Conditional Distributions

Conditional distributions show the distribution of one variable's values, considering only individuals within a specific category of another variable. They help us assess potential relationships between categorical variables.

Process
  1. For each category of the second variable, calculate the distribution of the first variable.

  2. Compare the conditional distributions across different categories.

Interpretation
  • Similar distributions: Suggest little to no relationship.

  • Different distributions: Suggest a potential relationship.

Example: Does Living Arrangement Depend on Age?
  1. Calculate the conditional distribution of living arrangements for each age group.

  2. For 19-year-olds, divide the count in each living arrangement category by the total number of 19-year-olds.

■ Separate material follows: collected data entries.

lemma alt_step4 (w c : Int) (hw : 6 ≤ w) :
    altCount (2 * w) w c = altCount (2 * w - 1) w c + (if c = 1 then 1 else 0) := by
  by_cases hc : c = 1
  · subst hc
    unfold altCount
    rw [if_pos (show 1 ≤ (1:Int) ∧ (1:Int) < w ∧ (1:Int) ≤ 2 * w by omega),
        if_pos (show 1 ≤ (1:Int) ∧ (1:Int) < w ∧ (1:Int) ≤ 2 * w - 1 by omega),
        if_neg (show ¬(w ≤ 2 * w ∧ (1:Int) = 6) by omega),
        if_neg (show ¬(w ≤ 2 * w - 1 ∧ (1:Int) = 6) by omega),
        if_pos (show 1 ≤ (1:Int) ∧ (1:Int) < w ∧ 2 * w - ((1:Int)) ≤ 2 * w by omega),
        if_pos (show 1 ≤ (1:Int) ∧ (1:Int) < w ∧ 2 * w - ((1:Int)) ≤ 2 * w - 1 by omega),
        if_pos (show 2 * w ≤ 2 * w ∧ (1:Int) = 1 by omega),
        if_neg (show ¬(2 * w ≤ 2 * w - 1 ∧ (1:Int) = 1) by omega),
        if_neg (show ¬(1 ≤ (1:Int) ∧ (1:Int) < w ∧ 2 * w + ((1:Int)) ≤ 2 * w) by omega),
        if_neg (show ¬(1 ≤ (1:Int) ∧ (1:Int) < w ∧ 2 * w + ((1:Int)) ≤ 2 * w - 1) by omega),
        if_neg (show ¬(3 * w ≤ 2 * w ∧ (1:Int) = 6) by omega),
        if_neg (show ¬(3 * w ≤ 2 * w - 1 ∧ (1:Int) = 6) by omega)]
    simp only [eq_self_iff_true,
        if_true]
    ring
  · unfold altCount
    simp only [show (1 ≤ c ∧ c < w ∧ c ≤ 2 * w) ↔ (1 ≤ c ∧ c < w ∧ c ≤ 2 * w - 1) by omega,
        show (w ≤ 2 * w ∧ c = 6) ↔ (w ≤ 2 * w - 1 ∧ c = 6) by omega,
        show (1 ≤ c ∧ c < w ∧ 2 * w - (c) ≤ 2 * w) ↔ (1 ≤ c ∧ c < w ∧ 2 * w - (c) ≤ 2 * w - 1) by omega,
        show (2 * w ≤ 2 * w ∧ c = 1) ↔ (2 * w ≤ 2 * w - 1 ∧ c = 1) by omega,
        show (1 ≤ c ∧ c < w ∧ 2 * w + (c) ≤ 2 * w) ↔ (1 ≤ c ∧ c < w ∧ 2 * w + (c) ≤ 2 * w - 1) by omega,
        show (3 * w ≤ 2 * w ∧ c = 6) ↔ (3 * w ≤ 2 * w - 1 ∧ c = 6) by omega,
        if_neg hc, add_zero]

lemma alt_step5 (w j c : Int) (hw : 6 ≤ w) (h1 : 2 * w < j) (h2 : j < 3 * w) :
    altCount (j) w c = altCount (j - 1) w c + (if c = j - 2 * w then 1 else 0) := by
  by_cases hc : c = j - 2 * w
  · subst hc
    unfold altCount
    rw [if_pos (show 1 ≤ j - 2 * w ∧ j - 2 * w < w ∧ j - 2 * w ≤ j by omega),
        if_pos (show 1 ≤ j - 2 * w ∧ j - 2 * w < w ∧ j - 2 * w ≤ j - 1 by omega),
        if_pos (show 1 ≤ j - 2 * w ∧ j - 2 * w < w ∧ 2 * w - (j - 2 * w) ≤ j by omega),
        if_pos (show 1 ≤ j - 2 * w ∧ j - 2 * w < w ∧ 2 * w - (j - 2 * w) ≤ j - 1 by omega),
        if_pos (show 1 ≤ j - 2 * w ∧ j - 2 * w < w ∧ 2 * w + (j - 2 * w) ≤ j by omega),
        if_neg (show ¬(1 ≤ j - 2 * w ∧ j - 2 * w < w ∧ 2 * w + (j - 2 * w) ≤ j - 1) by omega),
        if_neg (show ¬(3 * w ≤ j ∧ j - 2 * w = 6) by omega),
        if_neg (show ¬(3 * w ≤ j - 1 ∧ j - 2 * w = 6) by omega)]
    simp only [show (w ≤ j ∧ j - 2 * w = 6) ↔ (w ≤ j - 1 ∧ j - 2 * w = 6) by omega,
        show (2 * w ≤ j ∧ j - 2 * w = 1) ↔ (2 * w ≤ j - 1 ∧ j - 2 * w = 1) by omega,
        eq_self_iff_true,
        if_true]
    ring
  · unfold altCount
    simp only [show (1 ≤ c ∧ c < w ∧ c ≤ j) ↔ (1 ≤ c ∧ c < w ∧ c ≤ j - 1) by omega,
        show (w ≤ j ∧ c = 6) ↔ (w ≤ j - 1 ∧ c = 6) by omega,
        show (1 ≤ c ∧ c < w ∧ 2 * w - (c) ≤ j) ↔ (1 ≤ c ∧ c < w ∧ 2 * w - (c) ≤ j - 1) by omega,
        show (2 * w ≤ j ∧ c = 1) ↔ (2 * w ≤ j - 1 ∧ c = 1) by omega,
        show (1 ≤ c ∧ c < w ∧ 2 * w + (c) ≤ j) ↔ (1 ≤ c ∧ c < w ∧ 2 * w + (c) ≤ j - 1) by omega,
        show (3 * w ≤ j ∧ c = 6) ↔ (3 * w ≤ j - 1 ∧ c = 6) by omega,
        if_neg hc, add_zero]
lemma flat_eq (X_map : List (List Int)) (J_num : Int) (hJ : 0 ≤ J_num) :
    ∀ (n : Nat) (s : Nat),
      (PySem.List.pyRange (s : Int) ((s : Int) + (n : Int)) 1).flatMap (zRow X_map J_num)
        = altFlat J_num (PySem.List.enumerate ((X_map.drop s).take n) (s : Int)) := by
  intro n
  induction n with
  | zero =>
    intro s
    rw [PySem.List.pyRange_one_eq_nil (by omega)]
    simp [altFlat, PySem.List.enumerate_nil]
  | succ n ih =>
    intro s
    rw [PySem.List.pyRange_one_cons (by push_cast; omega), List.flatMap_cons]
    have harg : ((s : Int) + 1) = (((s + 1 : Nat) : Nat) : Int) := by push_cast; ring
    have harg2 : ((s : Int) + ((n + 1 : Nat) : Int)) = (((s + 1 : Nat) : Int) + (n : Int)) := by
      push_cast; ring
    rw [harg, harg2, ih (s + 1)]
    cases hd : X_map.drop s with
    | nil =>
      have hlen : X_map.length ≤ s := by
        by_contra hc
        exact absurd hd (by simp [List.drop_eq_nil_iff]; omega)
      have hrow : PySem.List.pyGetD X_map (s : Int) ([] : List Int) = [] := by
        rw [PySem.List.pyGetD_natCast]
        exact List.getD_eq_default _ _ hlen
      have h2 : X_map.drop (s + 1) = [] := List.drop_eq_nil_of_le (by omega)
      rw [zRow_oob X_map J_num _ hrow, h2]
      simp [altFlat, PySem.List.enumerate_nil]
    | cons r M' =>
      have hs : s < X_map.length := by
        by_contra hc
        rw [List.drop_eq_nil_of_le (by omega)] at hd
        exact absurd hd (by simp)
      have hr : X_map[s] = r := by
        have h0 : X_map[s + 0]? = some r := by rw [← List.getElem?_drop, hd]; simp
        have h1 : X_map[s]? = some r := by simpa using h0
        rw [List.getElem?_eq_getElem hs] at h1
        exact Option.some.inj h1
      have hrowD : PySem.List.pyGetD X_map (s : Int) ([] : List Int) = r := by
        rw [PySem.List.pyGetD_natCast, List.getD_eq_getElem _ _ hs, hr]
      have hM' : X_map.drop (s + 1) = M' := by
        have : X_map.drop (s + 1) = (X_map.drop s).drop 1 := by
          rw [List.drop_drop]
        rw [this, hd]
        simp
      have hhead : zRow X_map J_num (s : Int)
          = (ZtoX_zeroPos (PySem.List.slice r none (some (J_num + 1)))).map
              (fun y => ((s : Int), y)) := by
        rw [zRow, hrowD]
        exact zRow_eq_zeroPos r J_num _ hJ
      rw [hhead, hM', List.take_succ_cons, PySem.List.enumerate_cons, altFlat]
      have : ((s : Int) + 1) = (((s + 1 : Nat) : Nat) : Int) := by push_cast; ring
      rw [this]

-- ===== VERDICT =====
theorem ZtoX_spec : Claim_equal_ZtoX := by
  intro i X_map S J_num _hdom hpre
  unfold Spec_ZtoX ZtoX ZtoX_alt
  by_cases hi : i = -1
  · simp [hi]
  · unfold Pre_ZtoX at hpre
    obtain ⟨h0, hJ, x, hx, -, -, -⟩ := hpre.resolve_left hi
    have hS : 1 ≤ S := by omega
    have hneg : ¬ i < 0 := by omega
    simp only [hi, if_false, hneg]
    rw [outer_spec i X_map J_num _ (-1) (by omega)]
    have hslice : PySem.List.slice X_map none (some S) = X_map.take S.toNat :=
      PySem.List.slice_to X_map (by omega)
    have hbr := flat_eq X_map J_num hJ S.toNat 0
    rw [List.drop_zero] at hbr
    have hcast : (((0 : Nat) : Int) + ((S.toNat : Nat) : Int)) = S := by omega
    have hcast0 : (((0 : Nat) : Int)) = (0 : Int) := by norm_num
    rw [hcast, hcast0] at hbr
    rw [hslice, altLoop_spec J_num _ i h0, ← hbr]
    set F := (PySem.List.pyRange 0 S 1).flatMap (zRow X_map J_num) with hF
    by_cases hle : i ≤ -1 + (F.length : Int)
    · rw [if_pos hle, if_pos (by omega : i < (F.length : Int))]
      have hidx : (i - (-1) - 1).toNat = i.toNat := by omega
      rw [hidx, List.getElem?_eq_getElem (by omega : i.toNat < F.length)]
      simp
    · rw [if_neg hle, if_neg (by omega : ¬ i < (F.length : Int))]
-- stage 2: the prefix-sum loop of A turns per-bucket values c into inclusive prefix sums
theorem csPrefix_fold {n : Int} (hn : 1 ≤ n) (c : Nat → Int) :
    (PySem.List.pyRange 1 n 1).foldl (fun C j =>
        PySem.List.pySetD C j (PySem.List.pyGetD C j 0 + PySem.List.pyGetD C (j - 1) 0))
      ((List.range n.toNat).map c)
    = (List.range n.toNat).map (fun j => ((List.range (j + 1)).map c).sum) := by
  have aux : ∀ m : Nat, m < n.toNat →
      (PySem.List.pyRange 1 ((1 + m : Nat) : Int) 1).foldl (fun C j =>
          PySem.List.pySetD C j (PySem.List.pyGetD C j 0 + PySem.List.pyGetD C (j - 1) 0))
        ((List.range n.toNat).map c)
      = (List.range n.toNat).map
          (fun j => if j ≤ m then ((List.range (j + 1)).map c).sum else c j) := by
    intro m
    induction m with
    | zero =>
      intro _
      have h1 : ((1 + 0 : Nat) : Int) = 1 := by norm_num
      rw [h1, PySem.List.pyRange_one_eq_nil (le_refl 1), List.foldl_nil]
      apply List.map_congr_left
      intro j _
      by_cases hj : j ≤ 0
      · have : j = 0 := by omega
        subst this; simp
      · rw [if_neg hj]
    | succ m ih =>
      intro hm
      have hcast : ((1 + (m + 1) : Nat) : Int) = ((1 + m : Nat) : Int) + 1 := by push_cast; ring
      rw [hcast, PySem.List.pyRange_one_succ_right (by exact_mod_cast Nat.le_add_right 1 m),
        List.foldl_append, ih (by omega), List.foldl_cons, List.foldl_nil]
      have hsub : ((1 + m : Nat) : Int) - 1 = ((m : Nat) : Int) := by push_cast; ring
      rw [hsub, PySem.List.pySetD_natCast, PySem.List.pyGetD_natCast, PySem.List.pyGetD_natCast]
      have e1 : (List.map (fun j => if j ≤ m then ((List.range (j + 1)).map c).sum else c j)
          (List.range n.toNat)).getD (1 + m) 0 = c (1 + m) := by
        rw [csRangeMap_getD _ _ _ _ (by omega)]
        rw [if_neg (by omega)]
      have e2 : (List.map (fun j => if j ≤ m then ((List.range (j + 1)).map c).sum else c j)
          (List.range n.toNat)).getD m 0 = ((List.range (m + 1)).map c).sum := by
        rw [csRangeMap_getD _ _ _ _ (by omega)]
        rw [if_pos (le_refl m)]
      rw [e1, e2, csRangeMap_set _ _ _ _ (by omega : 1 + m < n.toNat)]
      apply List.map_congr_left
      intro j _
      by_cases hj : j = 1 + m
      · subst hj
        rw [if_pos rfl, if_pos (by omega)]
        have h12 : (1 + m) + 1 = (m + 1) + 1 := by omega
        conv_rhs => rw [h12, List.range_succ, List.map_append, List.sum_append]
        simp only [List.map_cons, List.map_nil, List.sum_cons, List.sum_nil]
        rw [Nat.add_comm 1 m]
        ring
      · rw [if_neg hj]
        by_cases hj2 : j ≤ m
        · rw [if_pos hj2, if_pos (by omega)]
        · rw [if_neg hj2, if_neg (by omega)]
  have hN : ((1 + (n.toNat - 1) : Nat) : Int) = n := by omega
  have haux := aux (n.toNat - 1) (by omega)
  rw [hN] at haux
  rw [haux]
  apply List.map_congr_left
  intro j hj
  rw [if_pos (by simp at hj; omega)]
-- pv_equiv track=rewrite | github.com/madr/julkalendern | 2020-python/solutions/day_04.py | exactly_1_valid_eye_color
-- ===== SOURCE A (Python) =====
-- def exactly_1_valid_eye_color(data):
--     return (
--         sum(
--             f"ecl:{cl} " in data
--             for cl in ["amb", "blu", "brn", "gry", "grn", "hzl", "oth"]
--         )
--         == 1
--     )
-- ===== SOURCE B (Python) =====
-- def exactly_1_valid_eye_color(data):
--     # One left-to-right scan collecting the distinct valid eye-color tokens
--     # into a set, instead of seven independent whole-string substring searches.
--     patterns = ["ecl:" + cl + " " for cl in ("amb", "blu", "brn", "gry", "grn", "hzl", "oth")]
--     found = set()
--     for i in range(len(data)):
--         if data.startswith("ecl:", i):
--             for p in patterns:
--                 if data.startswith(p, i):
--                     found.add(p)
--     return len(found) == 1
-- ===== Notes on version B (the rewrite author's own statement) =====
-- stated objective: alternative
-- what changed: A sums seven independent whole-string substring membership tests, one per eye color; B scans the positions of data once, collecting the distinct valid eye-color tokens it finds there into a set, and tests that the set has exactly one element.
import Mathlib
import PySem

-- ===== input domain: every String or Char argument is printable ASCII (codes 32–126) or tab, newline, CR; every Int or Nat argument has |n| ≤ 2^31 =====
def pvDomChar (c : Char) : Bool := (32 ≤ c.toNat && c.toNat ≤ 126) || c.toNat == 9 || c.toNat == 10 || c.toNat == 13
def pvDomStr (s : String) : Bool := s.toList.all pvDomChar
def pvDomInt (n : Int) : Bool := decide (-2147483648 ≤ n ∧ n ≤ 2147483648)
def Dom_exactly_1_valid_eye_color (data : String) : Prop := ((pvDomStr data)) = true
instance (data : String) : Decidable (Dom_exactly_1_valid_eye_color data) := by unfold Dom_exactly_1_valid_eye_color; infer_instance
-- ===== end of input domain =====

-- B replaces A's seven independent whole-string substring searches by one left-to-right
-- scan of the string that collects the distinct valid eye-color tokens into a set
-- (alternative decomposition; not claimed faster).


-- ===== PORT A =====
-- the literal list ["amb", "blu", "brn", "gry", "grn", "hzl", "oth"]
def pvColors : List (List Char) :=
  ["amb".toList, "blu".toList, "brn".toList, "gry".toList, "grn".toList, "hzl".toList, "oth".toList]

-- sum(f"ecl:{cl} " in data for cl in [...]) == 1
def exactly_1_valid_eye_color (data : String) : Bool :=
  ((pvColors.map (fun cl =>
      if PySem.Chars.isIn ("ecl:".toList ++ cl ++ [' ']) data.toList then (1 : Int) else 0)).sum) == 1

-- ===== PORT B =====
-- patterns = ["ecl:" + cl + " " for cl in (...)]
def pvPat (cl : List Char) : List Char := "ecl:".toList ++ cl ++ [' ']
def pvPatterns : List (List Char) := pvColors.map pvPat

-- loop body for one index i; data.startswith(p, i) with 0 ≤ i ≤ len(data) is exactly
-- 'p <+: data[i:]', ported as PySem.Chars.startswith on the dropped suffix (exact here:
-- i ranges over 0 .. len(data)-1).
def pvStep (cs : List Char) (found : PySem.Set (List Char)) (i : Int) : PySem.Set (List Char) :=
  if PySem.Chars.startswith (cs.drop i.toNat) "ecl:".toList then
    pvPatterns.foldl (fun acc p =>
      if PySem.Chars.startswith (cs.drop i.toNat) p then PySem.Set.add acc p else acc) found
  else found

def exactly_1_valid_eye_color_alt (data : String) : Bool :=
  let cs := data.toList
  let found := (PySem.List.pyRange 0 (PySem.Str.len data) 1).foldl (pvStep cs) PySem.Set.empty
  PySem.Set.len found == 1

-- ===== PRECONDITION & SPEC =====
def Spec_exactly_1_valid_eye_color (data : String) (out : Bool) : Prop := out = exactly_1_valid_eye_color_alt data
instance (data : String) (out : Bool) : Decidable (Spec_exactly_1_valid_eye_color data out) := by unfold Spec_exactly_1_valid_eye_color; infer_instance

-- ===== CLAIM (what is proved, stated in full; the proofs are below) =====
def Claim_equal_exactly_1_valid_eye_color : Prop := ∀ (data : String), Dom_exactly_1_valid_eye_color data → Spec_exactly_1_valid_eye_color data (exactly_1_valid_eye_color data)

-- ===== LEMMAS AND PROOFS =====

-- every pattern starts with "ecl:" (justifies B's quick guard)
theorem pv_ecl_prefix : ∀ p ∈ pvPatterns, "ecl:".toList <+: p := by decide

-- no pattern is empty
theorem pv_pat_ne_nil : ∀ p ∈ pvPatterns, p ≠ [] := by decide

theorem pv_patterns_nodup : pvPatterns.Nodup := by decide

-- membership after the inner loop over the pattern list
theorem pv_inner_mem (s : List Char) (ps : List (List Char)) (found : PySem.Set (List Char)) (x : List Char) :
    x ∈ ps.foldl (fun acc p => if PySem.Chars.startswith s p then PySem.Set.add acc p else acc) found ↔
      x ∈ found ∨ (x ∈ ps ∧ PySem.Chars.startswith s x = true) := by
  induction ps generalizing found with
  | nil => simp
  | cons p ps ih =>
    simp only [List.foldl_cons, ih, List.mem_cons]
    by_cases h : PySem.Chars.startswith s p = true
    · simp [h, PySem.Set.mem_add]
      constructor
      · rintro ((hf | rfl) | ⟨hm, hs⟩)
        · exact Or.inl hf
        · exact Or.inr ⟨Or.inl rfl, h⟩
        · exact Or.inr ⟨Or.inr hm, hs⟩
      · rintro (hf | ⟨(rfl | hm), hs⟩)
        · exact Or.inl (Or.inl hf)
        · exact Or.inl (Or.inr rfl)
        · exact Or.inr ⟨hm, hs⟩
    · simp only [h]
      constructor
      · rintro (hf | ⟨hm, hs⟩)
        · exact Or.inl hf
        · exact Or.inr ⟨Or.inr hm, hs⟩
      · rintro (hf | ⟨(rfl | hm), hs⟩)
        · exact Or.inl hf
        · exact absurd hs h
        · exact Or.inr ⟨hm, hs⟩

-- membership after one step of the outer loop
theorem pv_step_mem (cs : List Char) (found : PySem.Set (List Char)) (i : Int) (x : List Char) :
    x ∈ pvStep cs found i ↔
      x ∈ found ∨ (x ∈ pvPatterns ∧ PySem.Chars.startswith (cs.drop i.toNat) x = true) := by
  unfold pvStep
  by_cases h : PySem.Chars.startswith (cs.drop i.toNat) "ecl:".toList = true
  · simp only [h, if_true, pv_inner_mem]
  · simp only [h]
    constructor
    · exact Or.inl
    · rintro (hf | ⟨hm, hs⟩)
      · exact hf
      · exact absurd ((PySem.Chars.startswith_iff _ _).mpr
          ((pv_ecl_prefix x hm).trans ((PySem.Chars.startswith_iff _ _).mp hs))) h

-- membership after folding pvStep over any index list
theorem pv_fold_mem (cs : List Char) (I : List Int) (found : PySem.Set (List Char)) (x : List Char) :
    x ∈ I.foldl (pvStep cs) found ↔
      x ∈ found ∨ ∃ i ∈ I, x ∈ pvPatterns ∧ PySem.Chars.startswith (cs.drop i.toNat) x = true := by
  induction I generalizing found with
  | nil => simp
  | cons i I ih =>
    simp only [List.foldl_cons, ih, pv_step_mem, List.mem_cons]
    constructor
    · rintro ((hf | hi) | ⟨j, hj, hx⟩)
      · exact Or.inl hf
      · exact Or.inr ⟨i, Or.inl rfl, hi⟩
      · exact Or.inr ⟨j, Or.inr hj, hx⟩
    · rintro (hf | ⟨j, (rfl | hj), hx⟩)
      · exact Or.inl (Or.inl hf)
      · exact Or.inl (Or.inr hx)
      · exact Or.inr ⟨j, hj, hx⟩

theorem pv_inner_nodup (s : List Char) (ps : List (List Char)) (found : PySem.Set (List Char))
    (h : found.Nodup) :
    (ps.foldl (fun acc p => if PySem.Chars.startswith s p then PySem.Set.add acc p else acc) found).Nodup := by
  induction ps generalizing found with
  | nil => exact h
  | cons p ps ih =>
    simp only [List.foldl_cons]
    apply ih
    split
    · exact PySem.Set.nodup_add _ _ h
    · exact h

theorem pv_fold_nodup (cs : List Char) (I : List Int) (found : PySem.Set (List Char))
    (h : found.Nodup) : (I.foldl (pvStep cs) found).Nodup := by
  induction I generalizing found with
  | nil => exact h
  | cons i I ih =>
    apply ih
    unfold pvStep
    split
    · exact pv_inner_nodup _ _ _ h
    · exact h

-- a pattern occurs at some index of range(len cs) iff it is a substring
theorem pv_exists_idx_iff (cs : List Char) (p : List Char) (hp : p ≠ []) :
    (∃ i ∈ PySem.List.pyRange 0 (cs.length : Int) 1,
        PySem.Chars.startswith (cs.drop i.toNat) p = true) ↔ PySem.Chars.isIn p cs = true := by
  rw [← PySem.Chars.exists_prefix_drop_iff_isIn]
  constructor
  · rintro ⟨i, _, hs⟩
    exact ⟨i.toNat, (PySem.Chars.startswith_iff _ _).mp hs⟩
  · rintro ⟨j, hj⟩
    have hjlt : j < cs.length := by
      by_contra hge
      rw [List.drop_eq_nil_of_le (le_of_not_gt hge)] at hj
      exact hp (List.prefix_nil.mp hj)
    refine ⟨(j : Int), ?_, ?_⟩
    · rw [PySem.List.mem_pyRange_one]
      omega
    · rw [Int.toNat_natCast]
      exact (PySem.Chars.startswith_iff _ _).mpr hj

-- ===== VERDICT (by name: the statement is the Claim_ definition above) =====
theorem exactly_1_valid_eye_color_spec : Claim_equal_exactly_1_valid_eye_color := by
  intro data _
  unfold Spec_exactly_1_valid_eye_color exactly_1_valid_eye_color exactly_1_valid_eye_color_alt
  set cs := data.toList with hcs
  -- A's 0/1 sum is a countP over the colors, i.e. over the patterns
  rw [PySem.List.sum_map_ite_one_zero (fun cl => PySem.Chars.isIn ("ecl:".toList ++ cl ++ [' ']) cs)]
  -- B's set has the same members as the filtered pattern list
  set F := pvPatterns.filter (fun p => PySem.Chars.isIn p cs) with hF
  set found := (PySem.List.pyRange 0 (PySem.Str.len data) 1).foldl (pvStep cs) PySem.Set.empty with hfound
  have hlen : PySem.Str.len data = (cs.length : Int) := PySem.Str.len_eq data
  have hmem : ∀ x, x ∈ found ↔ x ∈ F := by
    intro x
    rw [hfound, hlen, pv_fold_mem, hF, List.mem_filter]
    simp only [PySem.Set.empty, List.not_mem_nil, false_or]
    constructor
    · rintro ⟨i, hi, hx, hs⟩
      exact ⟨hx, (pv_exists_idx_iff cs x (pv_pat_ne_nil x hx)).mp ⟨i, hi, hs⟩⟩
    · rintro ⟨hx, hin⟩
      obtain ⟨i, hi, hs⟩ := (pv_exists_idx_iff cs x (pv_pat_ne_nil x hx)).mpr hin
      exact ⟨i, hi, hx, hs⟩
  have hperm : found.Perm F :=
    (List.perm_ext_iff_of_nodup (pv_fold_nodup cs _ _ List.nodup_nil)
      (pv_patterns_nodup.filter _)).mpr hmem
  have hlenF : found.length = F.length := hperm.length_eq
  have hcount : F.length = pvColors.countP
      (fun cl => PySem.Chars.isIn ("ecl:".toList ++ cl ++ [' ']) cs) := by
    rw [hF, ← List.countP_eq_length_filter, pvPatterns, List.countP_map]
    rfl
  have h3 : found.length = pvColors.countP
      (fun cl => PySem.Chars.isIn ("ecl:".toList ++ cl ++ [' ']) cs) := hlenF.trans hcount
  exact congrArg (fun n : Nat => ((n : Int) == 1)) h3.symm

  3. Compare the resulting proportions or percentages across different living arrangement categories.

  • Example: For 19-year-olds, 245 live in their parent's home out of 408 total 19-year-olds, giving a proportion of 245408=0.6\frac{245}{408} = 0.6, or 60%.

Example: Does Age Depend on Living Arrangement?
  1. Calculate the conditional distribution of age for each living arrangement category.

  2. For individuals living with parents, divide the count in each age category by the total number of individuals living with parents.

  • Example: Out of 1357 individuals living with parents, 324 are 19 years old, giving a proportion of 3241357=0.239\frac{324}{1357} = 0.239, or 23.9%.

Visualizing Conditional Distributions

Stacked 100% Bar Chart
  • A useful tool for visualizing and comparing conditional distributions.

  • Each bar represents a category of one variable, with segments showing the proportions of categories of the other variable.

  • Differences in segment sizes across bars highlight potential relationships.

Lurking Variables and Simpson's Paradox

Lurking Variables
  • Variables that influence the relationship between two variables but are not considered in the initial analysis.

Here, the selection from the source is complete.